Suggestions for change if target not met
Performance Status Assessment:
Introduce an assessment proforma to be used in the oncology clinic which is for patients aged 70 and over.
Histological diagnosis:
Review MDT discussions with regards to biopsy. Review PS of patients and site of those tumours that were not biopsied.
Is MGMT testing available at the local centre? If so, is there a pathway for this to be done routinely on all GBM tumour samples. If not, can testing be introduced?

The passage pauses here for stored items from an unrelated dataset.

-- pv_equiv track=rewrite | github.com/BeediGoua/InsightDetector | insight-detector/src/validation/summary_validator.py | _assess_correctability
-- ===== SOURCE A (Python) =====
-- from typing import Dict, List, Tuple, Optional, Any
--
-- def _assess_correctability(issues: List[Dict]) -> bool:
--     """Évalue si un résumé peut être corrigé automatiquement."""
--
--     critical_issues = [issue for issue in issues if issue['severity'] == 'critical']
--
--     # Résumé récupérable si:
--     # - Pas d'hallucination complète OU
--     # - Seulement problèmes techniques (répétitions, encodage, longueur)
--
--     has_hallucination = any(issue['type'] == 'topic_hallucination' for issue in critical_issues)
--     has_only_technical_issues = all(
--         issue['type'] in ['excessive_repetition', 'excessive_length', 'encoding_corruption']
--         for issue in critical_issues
--     )
--
--     return not has_hallucination or has_only_technical_issues
-- ===== SOURCE B (Python) =====
-- from typing import Dict, List
--
-- def _assess_correctability(issues: List[Dict]) -> bool:
--     """A critical 'topic_hallucination' is itself non-technical, so A's all(...)
--     clause is redundant whenever its any(...) fires: the summary is correctable
--     iff no critical issue is a topic hallucination. Early-exit search."""
--     for issue in issues:
--         if issue['severity'] == 'critical' and issue['type'] == 'topic_hallucination':
--             return False
--     return True
-- ===== Notes on version B (the rewrite author's own statement) =====
-- stated objective: simpler
-- what changed: Uses the logical fact that a critical topic_hallucination is itself non-technical (so A's all(...) clause is redundant whenever any(...) fires) to replace the filter+any+all three-phase computation by a single early-exit search for a critical topic_hallucination.
import Mathlib
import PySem

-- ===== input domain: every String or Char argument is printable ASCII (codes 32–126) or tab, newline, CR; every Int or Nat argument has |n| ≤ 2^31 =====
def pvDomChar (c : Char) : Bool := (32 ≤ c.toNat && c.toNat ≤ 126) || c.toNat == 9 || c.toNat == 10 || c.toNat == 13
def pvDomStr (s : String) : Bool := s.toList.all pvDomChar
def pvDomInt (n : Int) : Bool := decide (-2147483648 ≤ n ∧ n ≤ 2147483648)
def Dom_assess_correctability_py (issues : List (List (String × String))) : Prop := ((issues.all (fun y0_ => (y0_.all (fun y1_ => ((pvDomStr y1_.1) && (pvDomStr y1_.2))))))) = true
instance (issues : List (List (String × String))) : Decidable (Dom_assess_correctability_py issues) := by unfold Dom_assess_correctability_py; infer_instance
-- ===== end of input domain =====

-- B drops A's redundant all(...) clause (a critical topic_hallucination is itself
-- non-technical) and is a single early-exit search instead of filter+any+all.

-- ===== PORT A =====
-- Port of A. Python raises KeyError on a missing 'severity'/'type' key; Pre_ excludes
-- those inputs, so the "" default of getD is never the value actually used under Pre_.
def assess_correctability_py (issues : List (List (String × String))) : Bool :=
  let critical_issues := issues.filter
    (fun issue => PySem.Dict.getD (PySem.Dict.mk issue) "severity" "" == "critical")
  let has_hallucination := critical_issues.any
    (fun issue => PySem.Dict.getD (PySem.Dict.mk issue) "type" "" == "topic_hallucination")
  let has_only_technical_issues := critical_issues.all
    (fun issue => ["excessive_repetition", "excessive_length", "encoding_corruption"].contains
      (PySem.Dict.getD (PySem.Dict.mk issue) "type" ""))
  !has_hallucination || has_only_technical_issues

-- ===== PORT B =====
-- Source B's early-exit for-loop as structural recursion: return false at the first
-- critical topic_hallucination, true if the scan finishes.
def assess_correctability_py_alt (issues : List (List (String × String))) : Bool :=
  match issues with
  | [] => true
  | issue :: rest =>
    if PySem.Dict.getD (PySem.Dict.mk issue) "severity" "" == "critical" &&
       PySem.Dict.getD (PySem.Dict.mk issue) "type" "" == "topic_hallucination" then
      false
    else
      assess_correctability_py_alt rest

-- ===== PRECONDITION & SPEC =====
-- Pre_ excludes exactly the inputs where Python A raises KeyError: an issue without a
-- 'severity' key, or a critical issue without a 'type' key.
def Pre_assess_correctability_py (issues : List (List (String × String))) : Prop :=
  (issues.all (fun issue =>
    PySem.Dict.contains (PySem.Dict.mk issue) "severity" &&
      (!(PySem.Dict.getD (PySem.Dict.mk issue) "severity" "" == "critical") ||
        PySem.Dict.contains (PySem.Dict.mk issue) "type"))) = true
instance (issues : List (List (String × String))) : Decidable (Pre_assess_correctability_py issues) := by
  unfold Pre_assess_correctability_py; infer_instance

def pvWitness_assess_correctability_py : (List (List (String × String))) :=
  [[("severity", "critical"), ("type", "excessive_length")], [("severity", "minor")]]

def Spec_assess_correctability_py (issues : List (List (String × String))) (out : Bool) : Prop := out = assess_correctability_py_alt issues
instance (issues : List (List (String × String))) (out : Bool) : Decidable (Spec_assess_correctability_py issues out) := by unfold Spec_assess_correctability_py; infer_instance

-- ===== CLAIM (what is proved, stated in full; the proofs are below) =====
def Claim_equal_assess_correctability_py : Prop := ∀ (issues : List (List (String × String))), Dom_assess_correctability_py issues → Pre_assess_correctability_py issues → Spec_assess_correctability_py issues (assess_correctability_py issues)

-- ===== LEMMAS AND PROOFS =====

-- The disqualifying predicate: a critical topic_hallucination.
def pvBad (issue : List (String × String)) : Bool :=
  PySem.Dict.getD (PySem.Dict.mk issue) "severity" "" == "critical" &&
  PySem.Dict.getD (PySem.Dict.mk issue) "type" "" == "topic_hallucination"

-- B is the negated existence of a disqualifying issue.
theorem alt_eq_not_any (issues : List (List (String × String))) :
    assess_correctability_py_alt issues = !(issues.any pvBad) := by
  induction issues with
  | nil => rfl
  | cons issue rest ih =>
    have hdef : assess_correctability_py_alt (issue :: rest)
        = if pvBad issue then false else assess_correctability_py_alt rest := rfl
    rw [hdef, List.any_cons]
    by_cases h : pvBad issue <;> simp [h, ih]

-- A too: if a critical topic_hallucination exists, A's all(...) clause is false
-- (the technical list does not contain "topic_hallucination"), so A is false;
-- otherwise the any(...) clause is false and A is true.
theorem a_eq_not_any (issues : List (List (String × String))) :
    assess_correctability_py issues = !(issues.any pvBad) := by
  unfold assess_correctability_py
  by_cases hX : issues.any pvBad = true
  · rw [hX]
    simp only [List.any_eq_true] at hX
    obtain ⟨i, hi, hbad⟩ := hX
    simp only [pvBad, Bool.and_eq_true, beq_iff_eq] at hbad
    have hany : (issues.filter (fun issue =>
        PySem.Dict.getD (PySem.Dict.mk issue) "severity" "" == "critical")).any
        (fun issue => PySem.Dict.getD (PySem.Dict.mk issue) "type" "" == "topic_hallucination")
        = true := by
      rw [List.any_eq_true]
      exact ⟨i, List.mem_filter.mpr ⟨hi, by simp [hbad.1]⟩, by simp [hbad.2]⟩
    simp [hany]
    exact ⟨i, hi, hbad.1, by simp [hbad.2], by simp [hbad.2], by simp [hbad.2]⟩
  · simp only [Bool.not_eq_true] at hX
    rw [hX]
    have hany : (issues.filter (fun issue =>
        PySem.Dict.getD (PySem.Dict.mk issue) "severity" "" == "critical")).any
        (fun issue => PySem.Dict.getD (PySem.Dict.mk issue) "type" "" == "topic_hallucination")
        = false := by
      by_contra hc
      rw [Bool.not_eq_false, List.any_eq_true] at hc
      obtain ⟨i, hi, ht⟩ := hc
      have hmem := List.mem_filter.mp hi
      have hbad : pvBad i = true := by
        simp only [pvBad, Bool.and_eq_true]
        exact ⟨hmem.2, ht⟩
      rw [List.any_eq_false] at hX
      exact hX i hmem.1 hbad
    simp [hany]

-- ===== VERDICT (by name: the statement is the Claim_ definition above) =====
theorem assess_correctability_py_spec : Claim_equal_assess_correctability_py := by
  intro issues _ _
  unfold Spec_assess_correctability_py
  rw [a_eq_not_any, alt_eq_not_any]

Additional assessment (co-morbidities, medications, social support):
Introduce an assessment proforma which is specifcally for patients aged 70 and over. Consider joint neurosurgical/neuro-oncology assessment prior to any intervention to maximise decisions based on QoL. Is there access to an electronic prescribing record for these patients? Ask the patient to bring a list of medications to clinic.
Overall survival:
Consider additional data collection for the next audit cycle looking specificaly at appropriateness of treatment given alongside PS of patient (e.g. treatment toxicity).
Are there novel therapies that can be explored?
References
1. Brodbelt A, Greenberg D, Winters T, Williams M, Vernon S, Collins VP. Glioblastoma in England: 2007-2011. Eur J Cancer. 2015; 51(4):533-542.
2. Stupp R, Mason WP, van den Bent MJ et al. Radiotherapy plus concomitant and adjuvant temozolomdie for glioblastoma. New England Journal of Medicine. 2005; 352 (10): 987-996.
3. Wick W, Platten M, Meisner C, et al. Temozolomide chemotherapy alone versus radiotherapy alone for malignant astrocytoma in the elderly: the NOA-01 randomised, phase 3 trial. Lancet Oncology. 2012; 13(7):707-715.
4. Malmstrom A, Gronberg BH, Marosi C, et al. Temozolomide versus standard 6-week radiotherapy versus hypofractionated radiotherapy in patients older than 60 years with glioblastoma: the Nordic randomised, phase 3 trial. Lancet Oncology. 2012; 13(9):916-926.
5. Perry JR, Laperriere N, O'Callaghan CJ, Brandes AA et al. Short-course Radiation plus Temozolamide in elderly patients with Glioblastoma. New England Journal of Medicine. 2017; 376:1027-1037.
6. Oken M, Creech R, Tormey D, et al. Toxicity and response criteria of the Eastern Cooperative Oncology Group. Am J Clin Oncol. 1982;5:649-655.
7. Karnofsky D, Burchenal J, The clinical evaluation of chemotherapeutic agents in cancer. In: MacLeod C, ed. Evaluation of Chemotherapeutic Agents. New York, NY: Columbia University Press; 1949:191–205.
8. Weitzner MA, Meyers CA, Gelke CK et al. The functional assessment of cancer therapy (FACT) scale: development of a brain subscale and revalidation of the general version (FACT-G) in patients with primary brain tumors. Cancer75(5), 1151–1161 (1995).